つまり、中国共産党の内部に習路線に反対する勢力が存在している証拠にほかならない。彼は黙って眺めるだけでなく、行動した。表立った反乱とは言えないが、少なくとも権力内部で暗闘があるのは、確実ではないか。

今回の敗北で、台湾政策を統括する中国国務院の台湾事務弁公室が「責任を追及される」という見方もある。習政権の強権的性格を考えれば、ありそうな話しだ。どんどん、やればいい。左翼政権はそうやって倒れていくのだ。
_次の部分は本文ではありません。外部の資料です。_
-- pv_equiv track=rewrite | github.com/annachupryna/chupryna_hillel_homework | Homework_7/task_5.py | custom_all
-- ===== SOURCE A (Python) =====
-- def custom_all(custom_list):
--     define_list = []
--     for el in range(len(custom_list)):
--         if custom_list[el]:
--             define_list.append(True)
--         else:
--             define_list.append(False)
--     if False in define_list:
--         return False
--     else:
--         return True
-- ===== SOURCE B (Python) =====
-- def custom_all(custom_list):
--     for el in custom_list:
--         if not el:
--             return False
--     return True
-- ===== Notes on version B (the rewrite author's own statement) =====
-- stated objective: simpler
-- what changed: B replaces A's build-a-boolean-copy-via-index-loop plus 'False in' membership scan with a single early-exit pass over the elements, maintaining no auxiliary list.
import Mathlib
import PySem

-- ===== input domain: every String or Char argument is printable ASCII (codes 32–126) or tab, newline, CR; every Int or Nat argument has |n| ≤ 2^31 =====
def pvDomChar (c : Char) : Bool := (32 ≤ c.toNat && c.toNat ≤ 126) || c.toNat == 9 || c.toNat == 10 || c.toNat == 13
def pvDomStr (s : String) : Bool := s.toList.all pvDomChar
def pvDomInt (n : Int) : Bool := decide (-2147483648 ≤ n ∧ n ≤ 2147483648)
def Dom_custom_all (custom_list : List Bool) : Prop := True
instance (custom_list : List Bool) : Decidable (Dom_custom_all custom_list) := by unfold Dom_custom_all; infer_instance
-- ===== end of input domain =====

-- ===== PORT A =====
-- A: builds define_list by indexing over range(len), then checks membership of False.
def custom_all (custom_list : List Bool) : Bool :=
  let define_list :=
    (PySem.List.pyRange 0 custom_list.length 1).foldl (fun acc el =>
      match PySem.List.pyGet? custom_list el with
      | some b => if b then acc ++ [true] else acc ++ [false]
      | none => acc) []   -- pyGet? is always some here (el in range)
  if false ∈ define_list then false else true

-- ===== PORT B =====
-- B: single early-exit pass, no auxiliary list; simpler decomposition.
def custom_all_alt (custom_list : List Bool) : Bool :=
  match custom_list with
  | [] => true
  | el :: rest => if !el then false else custom_all_alt rest

-- ===== PRECONDITION & SPEC =====
def Spec_custom_all (custom_list : List Bool) (out : Bool) : Prop := out = custom_all_alt custom_list
instance (custom_list : List Bool) (out : Bool) : Decidable (Spec_custom_all custom_list out) := by unfold Spec_custom_all; infer_instance

-- ===== CLAIM (what is proved, stated in full; the proofs are below) =====
def Claim_equal_custom_all : Prop := ∀ (custom_list : List Bool), Dom_custom_all custom_list → Spec_custom_all custom_list (custom_all custom_list)

-- ===== LEMMAS AND PROOFS =====

lemma define_list_eq (l : List Bool) :
    (PySem.List.pyRange 0 l.length 1).foldl (fun acc el =>
      match PySem.List.pyGet? l el with
      | some b => if b then acc ++ [true] else acc ++ [false]
      | none => acc) [] = l := by
  induction l using List.reverseRecOn with
  | nil => simp
  | append_singleton xs x ih =>
    have hlen : ((xs ++ [x]).length : Int) = (xs.length : Int) + 1 := by
      simp
    rw [hlen, PySem.List.pyRange_one_succ_right (by positivity),
        List.foldl_append]
    have hcongr :
        (PySem.List.pyRange 0 xs.length 1).foldl (fun acc el =>
          match PySem.List.pyGet? (xs ++ [x]) el with
          | some b => if b then acc ++ [true] else acc ++ [false]
          | none => acc) [] =
        (PySem.List.pyRange 0 xs.length 1).foldl (fun acc el =>
          match PySem.List.pyGet? xs el with
          | some b => if b then acc ++ [true] else acc ++ [false]
          | none => acc) [] := by
      apply PySem.List.foldl_congr_mem
      intro acc el hel
      have h := (PySem.List.mem_pyRange_one).1 hel
      have h0 : 0 ≤ el := h.1
      have h1 : el < (xs.length : Int) := h.2
      have hget : PySem.List.pyGet? (xs ++ [x]) el = PySem.List.pyGet? xs el := by
        rw [PySem.List.pyGet?_of_nonneg (xs ++ [x]) h0, PySem.List.pyGet?_of_nonneg xs h0,
            List.getElem?_append_left (by omega)]
      rw [hget]
    rw [hcongr, ih]
    simp only [List.foldl_cons, List.foldl_nil, PySem.List.pyGet?_append_length]
    cases x <;> simp

lemma custom_all_eq (l : List Bool) :
    (if false ∈ l then false else true) = custom_all_alt l := by
  induction l with
  | nil => simp [custom_all_alt]
  | cons a t ih =>
    cases a <;> simp [custom_all_alt, ← ih]

-- ===== VERDICT (by name: the statement is the Claim_ definition above) =====
theorem custom_all_spec : Claim_equal_custom_all := by
  intro l _
  unfold Spec_custom_all
  rw [custom_all]
  simp only [define_list_eq]
  simpa using custom_all_eq l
以上の寄稿は、以前から吾輩が主張してきた内容と同じであるが、非常にコンパクトにまとめられている。さすが、文章作成の達人である。吾輩の主張も、ウイグル民族に対する弾圧から、中国共産党独裁体制は崩壊するのではないか。また、最後は自由と民主主義体制が勝利し、最後は共産党独裁体制は崩壊すると主張してきた。逆に言うと、自由と民主主義を信じる人々は、絶対に共産党独裁体制に負けないということだ。そういう意味では、今回の蔡英文総統の再選は、“中国大陸の解体を早めた"と言える。

ところで、長谷川氏は以前「東京新聞」に在籍していたが、寄稿者の経歴に「東京新聞」ということが記されていない。おそらく、左翼メディアと言われる「東京新聞」を退職して、経歴に「東京新聞」を入れることを避けたようだ。その意味では、吾輩と同じ心境と言える。